Even so, when I did go back to school full-time, in 1978, it was in biology, with the half-hearted intention of switching into engineering after completing my bachelor's degree. I've never really regretted my foray into biology, because without it I might never have found my way to (the layman's version of) systems theory, from which I gleaned a few key concepts, including that of an open system, emergence, and the elusive idea of a strange attractor.

All of this had nothing at all to do with what I was doing for a living at the time. So, shifting gears...

The first computer I actually owned was an Atari 600XL (Great keyboard!), which came with just 16 kilobytes of RAM, but I also purchased the external module that increased that to 64 kilobytes and a 300 baud modem, which I used to connect to a mainframe at the local university so I could work online and file programs for a course in Pascal.

Next I moved up to the Atari 1040 ST, and bought the developer's kit (Mark Williams C), but made the mistake of getting the lower resolution color screen instead of the higher resolution grayscale screen, so coding was difficult, and I was unfamiliar both with C and with operating system APIs in general and GEM/TOS in particular (DRI's Graphics Environment Manager and Tramiel Operating System after Jack Tramiel who'd purchased Atari). I did learn a bit, but it was overwhelming, and I ended up selling that machine, including the dev kit, and switching to MS-DOS running on an Epson computer for my next go-round.

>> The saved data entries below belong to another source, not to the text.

-- pv_equiv track=rewrite | github.com/linhdvu14/cp-sols | sols/Meta/HackerCup/2023/2023_2/A1_Ready_Go_Part_1.py | solve
-- ===== SOURCE A (Python) =====
-- def solve(R, C, grid):
--     vis = [[0] * C for _ in range(R)]
--     scores = {}
--
--     for r in range(R):
--         for c in range(C):
--             if vis[r][c] or grid[r][c] != 'W': continue
--             cnt = 0
--             st = [(r, c)]
--             vis[r][c] = 1
--             border = set()
--             while st:
--                 r1, c1 = st.pop()
--                 cnt += 1
--                 for r2, c2 in [(r1 - 1, c1), (r1 + 1, c1), (r1, c1 - 1), (r1, c1 + 1)]:
--                     if not (0 <= r2 < R and 0 <= c2 < C): continue
--                     if vis[r2][c2] or grid[r2][c2] == 'B': continue
--                     if grid[r2][c2] == '.': border.add((r2, c2)); continue
--                     vis[r2][c2] = 1
--                     st.append((r2, c2))
--             if len(border) == 1:
--                 r, c = border.pop()
--                 scores[(r, c)] = scores.get((r, c), 0) + cnt
--
--     return 'YES' if scores else 'NO'
-- ===== SOURCE B (Python) =====
-- def solve(R, C, grid):
--     # Same answer as the stack flood-fill, but components are grown by whole-frontier
--     # set saturation (repeated neighbourhood expansion to a fixpoint) instead of an
--     # explicit stack with a visited matrix; no cell counts or score dict are kept.
--     def neighbors(r, c):
--         return ((r - 1, c), (r + 1, c), (r, c - 1), (r, c + 1))
--
--     def whiteish(r, c):
--         return 0 <= r < R and 0 <= c < C and grid[r][c] not in 'B.'
--
--     seen = set()
--     found = False
--     for r in range(R):
--         for c in range(C):
--             if grid[r][c] != 'W' or (r, c) in seen:
--                 continue
--             comp = {(r, c)}
--             while True:
--                 grown = comp | {q for p in comp for q in neighbors(*p) if whiteish(*q)}
--                 if grown == comp:
--                     break
--                 comp = grown
--             seen |= comp
--             border = {q for p in comp for q in neighbors(*p)
--                       if 0 <= q[0] < R and 0 <= q[1] < C and grid[q[0]][q[1]] == '.'}
--             if len(border) == 1:
--                 found = True
--     return 'YES' if found else 'NO'
-- ===== Notes on version B (the rewrite author's own statement) =====
-- stated objective: alternative
-- what changed: Replaces the explicit-stack flood fill with visited matrix, cell counter and score dict by whole-frontier set saturation: each white component is grown to a fixpoint by repeated neighbourhood expansion of a coordinate set, a seen-set replaces the 0/1 matrix, and a boolean flag replaces the scores dict.
import Mathlib
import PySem

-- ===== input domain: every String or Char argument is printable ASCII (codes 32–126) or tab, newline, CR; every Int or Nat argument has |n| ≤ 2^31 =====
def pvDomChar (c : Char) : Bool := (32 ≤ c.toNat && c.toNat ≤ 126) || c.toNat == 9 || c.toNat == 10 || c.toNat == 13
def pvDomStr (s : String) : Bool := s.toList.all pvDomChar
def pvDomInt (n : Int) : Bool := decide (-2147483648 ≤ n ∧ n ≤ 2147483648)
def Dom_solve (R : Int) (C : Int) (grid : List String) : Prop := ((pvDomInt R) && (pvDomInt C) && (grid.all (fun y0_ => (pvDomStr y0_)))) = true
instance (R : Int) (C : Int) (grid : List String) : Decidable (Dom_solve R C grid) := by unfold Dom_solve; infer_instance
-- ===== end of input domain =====

-- B replaces the explicit-stack flood fill (visited 0/1 matrix, cell counter, score dict)
-- by whole-frontier set saturation per component with a seen-set and a boolean flag;
-- same return value, no speed claim.

-- ===== PORT A =====
-- shared cell helpers: grid lookup and the 4-neighbour list
def gridAt (grid : List String) (r c : Int) : Option Char :=
  match PySem.List.pyGet? grid r with
  | some row => PySem.Str.pyGet? row c
  | none => none

def nbrs (r c : Int) : List (Int × Int) := [(r - 1, c), (r + 1, c), (r, c - 1), (r, c + 1)]

-- vis is Python's list-of-lists of 0/1; reads are only made in range,
-- where getD with these defaults is exact (out-of-range reads as "visited")
def visGet (vis : List (List Int)) (r c : Int) : Int :=
  (vis.getD r.toNat []).getD c.toNat 1

def visMark (vis : List (List Int)) (r c : Int) : List (List Int) :=
  vis.set r.toNat ((vis.getD r.toNat []).set c.toNat 1)

def zeroCount (vis : List (List Int)) : Nat := (vis.map (fun row => row.count 0)).sum

-- the body of A's `for r2, c2 in [...]` neighbour loop, on state (vis, st, border)
def stepA (R C : Int) (grid : List String)
    (s : List (List Int) × List (Int × Int) × PySem.Set (Int × Int)) (p : Int × Int) :
    List (List Int) × List (Int × Int) × PySem.Set (Int × Int) :=
  if ¬(0 ≤ p.1 ∧ p.1 < R ∧ 0 ≤ p.2 ∧ p.2 < C) then s
  else if visGet s.1 p.1 p.2 ≠ 0 ∨ gridAt grid p.1 p.2 = some 'B' then s
  else if gridAt grid p.1 p.2 = some '.' then (s.1, s.2.1, PySem.Set.add s.2.2 p)
  else (visMark s.1 p.1 p.2, p :: s.2.1, s.2.2)

-- termination helpers for the while-loop: marking a 0 cell decreases the number of 0 entries
theorem count_set_one_lt (l : List Int) (n : Nat) (h : l.getD n 1 = 0) :
    (l.set n 1).count 0 < l.count 0 := by
  induction l generalizing n with
  | nil => simp [List.getD] at h
  | cons a t ih =>
    cases n with
    | zero =>
      simp only [List.getD_cons_zero] at h
      subst h
      simp
    | succ m =>
      have := ih m (by simpa [List.getD] using h)
      simp only [List.set_cons_succ, List.count_cons]
      omega

theorem zeroCount_set_lt (vis : List (List Int)) (n c : Nat)
    (h : (vis.getD n []).getD c 1 = 0) :
    zeroCount (vis.set n ((vis.getD n []).set c 1)) < zeroCount vis := by
  induction vis generalizing n with
  | nil => simp [List.getD] at h
  | cons row t ih =>
    cases n with
    | zero =>
      simp only [List.getD_cons_zero] at h ⊢
      simp only [List.set_cons_zero, zeroCount, List.map_cons, List.sum_cons]
      have := count_set_one_lt row c h
      omega
    | succ m =>
      simp only [List.getD_cons_succ] at h ⊢
      simp only [List.set_cons_succ, zeroCount, List.map_cons, List.sum_cons]
      have := ih m h
      simp only [zeroCount] at this
      omega

theorem zeroCount_mark_lt (vis : List (List Int)) (r c : Int) (h : visGet vis r c = 0) :
    zeroCount (visMark vis r c) < zeroCount vis := by
  unfold visGet at h
  unfold visMark
  exact zeroCount_set_lt vis r.toNat c.toNat h

theorem stepA_measure (R C : Int) (grid : List String)
    (s : List (List Int) × List (Int × Int) × PySem.Set (Int × Int)) (p : Int × Int) :
    2 * zeroCount (stepA R C grid s p).1 + (stepA R C grid s p).2.1.length ≤
      2 * zeroCount s.1 + s.2.1.length := by
  unfold stepA
  split_ifs with h1 h2 h3
  · exact Nat.le_refl _
  · exact Nat.le_refl _
  · rcases not_or.mp h2 with ⟨h0, -⟩
    have h0' : visGet s.1 p.1 p.2 = 0 := not_not.mp h0
    have := zeroCount_mark_lt s.1 p.1 p.2 h0'
    simp only [List.length_cons]
    omega
  · exact Nat.le_refl _

theorem foldl_stepA_measure (R C : Int) (grid : List String)
    (L : List (Int × Int)) (s : List (List Int) × List (Int × Int) × PySem.Set (Int × Int)) :
    2 * zeroCount (L.foldl (stepA R C grid) s).1 + (L.foldl (stepA R C grid) s).2.1.length ≤
      2 * zeroCount s.1 + s.2.1.length := by
  induction L generalizing s with
  | nil => exact Nat.le_refl _
  | cons x t ih => exact Nat.le_trans (ih _) (stepA_measure R C grid s x)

As I recall, I used that machine for both a class in data structures, using Pascal, and an accelerated course in C, but that whole period is a blur for me, so I might have the details wrong. I do remember owning a copy of Turbo C for it.

Next came an Amiga 500, which made the Epson superfluous, followed by an Amiga 3000, which made the 500 superfluous. I got the 3000 because I had this idea for a program I wanted to write. There was also a dongle involved, the name of which I don't remember, that converted the Amiga's video output to a standard SD video signal, recordable on VHS. In any case, as with my early attempts at programming the Atari ST, this project involved programming in C using operating system APIs, but this time I had a clue about C and the available documentation was much better!

This project involved first creating a map from code, then scrolling it around (similar to how UIScrollView works in iOS) while the mouse cursor, positioned in the middle of the screen, traced out a path. To avoid artifacts, and as a means of establishing pacing, the map scrolling had to be done during the vertical blank, the time when the electron beam in the monitor moved back from the bottom to the top. I don't clearly recall how this worked, but it probably involved creating a callback function and passing a pointer to that to the OS, so it would be called when the vertical blank happened. In any case, this was my first exposure to time-constrained (real-time) processing.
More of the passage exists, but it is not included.